**Prompt:**
In the records below, find every line with the word "none" and copy it.

**Study material:**
◇ ◇ ◇ ◇ ◇ ◇ ◇

theorem stepB_eq (vals : List Int) (n : Int) :
    stepB (vals, vals.sum, canonChain vals) n =
      (stepA vals n, (stepA vals n).sum, canonChain (stepA vals n)) := by
  have hCpos : 0 < (canonChain vals).length := List.length_pos_of_ne_nil (canonChain_ne_nil vals)
  simp only [stepB]
  set t := vals.sum - n with ht
  set C := canonChain vals with hC
  set p := searchChain C t 0 C.length with hp
  have hmono : ∀ (i j : Nat) (hij : i ≤ j) (hj : j < C.length), (C[i]'(by omega)).2 ≤ C[j].2 :=
    fun i j hij hj => chain_mono vals i j hij hj
  obtain ⟨hiff, hlb, hub⟩ := searchChain_spec C t hmono C.length 0 C.length (by omega)
    (le_refl _) (by intro i h hi; omega) (by intro i h hi hx; omega) (by omega)
  by_cases hEx : ∃ j, j < vals.length + 1 ∧ (vals.take j).sum ≤ t
  · obtain ⟨jw, hjw, hjwP⟩ := hEx
    set js := Nat.findGreatest (fun j => (vals.take j).sum ≤ t) vals.length with hjs
    have hjsle : js ≤ vals.length := Nat.findGreatest_le vals.length
    have hjsP : (vals.take js).sum ≤ t := by
      rw [hjs]
      exact Nat.findGreatest_spec (P := fun j => (vals.take j).sum ≤ t) (m := jw)
        (n := vals.length) (by omega) hjwP
    have hjsmax : ∀ k, k ≤ vals.length → (vals.take k).sum ≤ t → k ≤ js := by
      intro k hk hkP
      rw [hjs]
      exact Nat.le_findGreatest (P := fun j => (vals.take j).sum ≤ t) hk hkP
    have hminjs : minB vals js = true := by
      simp only [minB, decide_eq_true_eq]
      intro k hk hjk
      have hnk : ¬ (vals.take k).sum ≤ t := fun hc => by
        have := hjsmax k (by omega) hc; omega
      omega
    obtain ⟨q, hq, hqe⟩ := List.mem_iff_getElem.mp (canonChain_mem vals js (by omega) hminjs)
    have hqp : (q : Int) ≤ p := (hiff q hq).mpr (by
      show (C[q]'hq).2 ≤ t
      simp only [hC]
      rw [hqe]
      exact hjsP)
    have hpq : p = (q : Int) := by
      by_contra hne
      have hqlt : q < p.toNat := by omega
      have hpn : p.toNat < C.length := by omega
      have hple : (C[p.toNat]).2 ≤ t := (hiff p.toNat hpn).mp (by omega)
      have hstr := chain_strict vals q p.toNat hqlt (hC ▸ hpn)
      obtain ⟨j2, hj2, hmin2, he2⟩ := canonChain_getElem vals p.toNat (hC ▸ hpn)
      rw [he2, hqe] at hstr
      have hple2 : (vals.take j2).sum ≤ t := by
        simp only [hC] at hple
        rw [he2] at hple
        exact hple
      simp only at hstr
      have hj2le : j2 ≤ js := hjsmax j2 (by omega) hple2
      have hj2ne : j2 ≠ js := by
        intro h
        rw [h] at hstr
        omega
      have hminP := of_decide_eq_true hmin2
      have := hminP js (by omega) (by omega)
      omega
    have hget : PySem.List.pyGetD C p ((0 : Int), (0 : Int)) = ((js : Int), (vals.take js).sum) := by
      rw [hpq, PySem.List.pyGetD_natCast, List.getD_eq_getElem?_getD,
        List.getElem?_eq_getElem hq, Option.getD_some, hqe]
    by_cases hmerge : (vals.take js).sum = t
    · -- B merges exactly where A's scan stops
      rw [if_pos ⟨by omega, by rw [hget]; exact hmerge⟩]
      rw [hget]
      have hslice_v : PySem.List.slice vals none (some ((js : Nat) : Int)) = vals.take js := by
        simp [PySem.List.slice_to_natCast]
      have hcast : p + 1 = (((q + 1 : Nat) : Nat) : Int) := by rw [hpq]; push_cast; ring
      have hslice_c : PySem.List.slice C none (some (p + 1)) = C.take (q + 1) := by
        rw [hcast, PySem.List.slice_to_natCast]
      have htf : C.take (q + 1) = C.filter (fun e => decide (e.2 ≤ t)) := by
        apply take_eq_filter
        intro i h
        have := hiff i h
        constructor
        · intro hik
          simp only [decide_eq_true_eq]
          exact this.mp (by omega)
        · intro hpi
          simp only [decide_eq_true_eq] at hpi
          have := this.mpr hpi
          omega
      have hchainU : C.filter (fun e => decide (e.2 ≤ t)) = canonChain (vals.take js) := by
        rw [hC]
        exact canonChain_take vals js t (by omega)
          (fun k hk hkP => hjsmax k (by omega) hkP) hmerge hminjs
      simp only [hslice_v, hslice_c, htf, hchainU]
      by_cases hjslt : js < vals.length
      · have hA : scanRes vals.reverse n = some ((vals.take js).reverse) :=
          scanRes_rev_merge vals n js hjslt (by omega)
            (fun k hk hkP => hjsmax k hk (by omega))
        have hstepA : stepA vals n = vals.take js ++ [n * 2] := by
          unfold stepA
          rw [hA]
          simp
        rw [hstepA]
        simp only [Prod.mk.injEq]
        refine ⟨by rw [mul_comm], ?_, ?_⟩
        · rw [List.sum_append]
          simp
          omega
        · rw [canonChain_append_singleton,
            popChain_sorted _ _ (canonChain_sums_lt (vals.take js))]
          have hus : (vals.take js).sum = t := hmerge
          have hul : (vals.take js).length = js := List.length_take_of_le (by omega)
          congr 1
          · congr 1
            funext e
            rw [hus]
            congr 1
            rw [mul_comm]
          · rw [hul]
            simp
            constructor
            · omega
            · rw [hus, mul_comm]
      · -- js = vals.length: then n = 0 and the "merge" is the same value as a push
        have hjseq : js = vals.length := by omega
        have hn0 : n = 0 := by
          have : (vals.take js).sum = vals.sum := by rw [hjseq, List.take_length]
          omega
        have hA : scanRes vals.reverse n = none :=
          scanRes_rev_nomerge vals n js hjsle (by omega)
            (fun k hk hkP => hjsmax k hk (by omega)) (by omega)
        have hu : vals.take js = vals := by rw [hjseq, List.take_length]
        have h20 : (2 : Int) * n = n := by omega
        rw [hu, h20]
        have htn : t + n = vals.sum + n := by omega
        rw [htn]
        exact push_case vals n hA
    · -- stop without exact match: both push
      rw [if_neg (by
        rintro ⟨-, hh⟩
        rw [hget] at hh
        exact hmerge hh)]
      have hA : scanRes vals.reverse n = none :=
        scanRes_rev_nomerge vals n js hjsle (by omega)
          (fun k hk hkP => hjsmax k hk (by omega)) (by
            rintro ⟨-, hh⟩
            exact hmerge (by omega))
      exact push_case vals n hA
  · -- no boundary sum is ≤ t: the scan runs off the stack, both push
    have hno : ∀ k, k ≤ vals.length → ¬ ((vals.take k).sum ≤ t) := by
      intro k hk hc
      exact hEx ⟨k, by omega, hc⟩
    have hp0 : ¬ (0 ≤ p) := by
      intro hc
      obtain ⟨j0, hj0, hmin0, he0⟩ := canonChain_getElem vals 0 (hC ▸ hCpos)
      have h0le := (hiff 0 hCpos).mp (by omega)
      simp only [hC] at h0le
      rw [he0] at h0le
      exact hno j0 (by omega) h0le
    rw [if_neg (fun hc => hp0 hc.1)]
    have hA : scanRes vals.reverse n = none := scanRes_rev_none vals n (by
      intro k hk
      exact hno k hk)
    exact push_case vals n hA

◇ ◇ ◇ ◇ ◇ ◇ ◇

**Output for this exercise:**
      have hslice_v : PySem.List.slice vals none (some ((js : Nat) : Int)) = vals.take js := by
      have hslice_c : PySem.List.slice C none (some (p + 1)) = C.take (q + 1) := by
        have hA : scanRes vals.reverse n = none :=
      have hA : scanRes vals.reverse n = none :=
    have hA : scanRes vals.reverse n = none := scanRes_rev_none vals n (by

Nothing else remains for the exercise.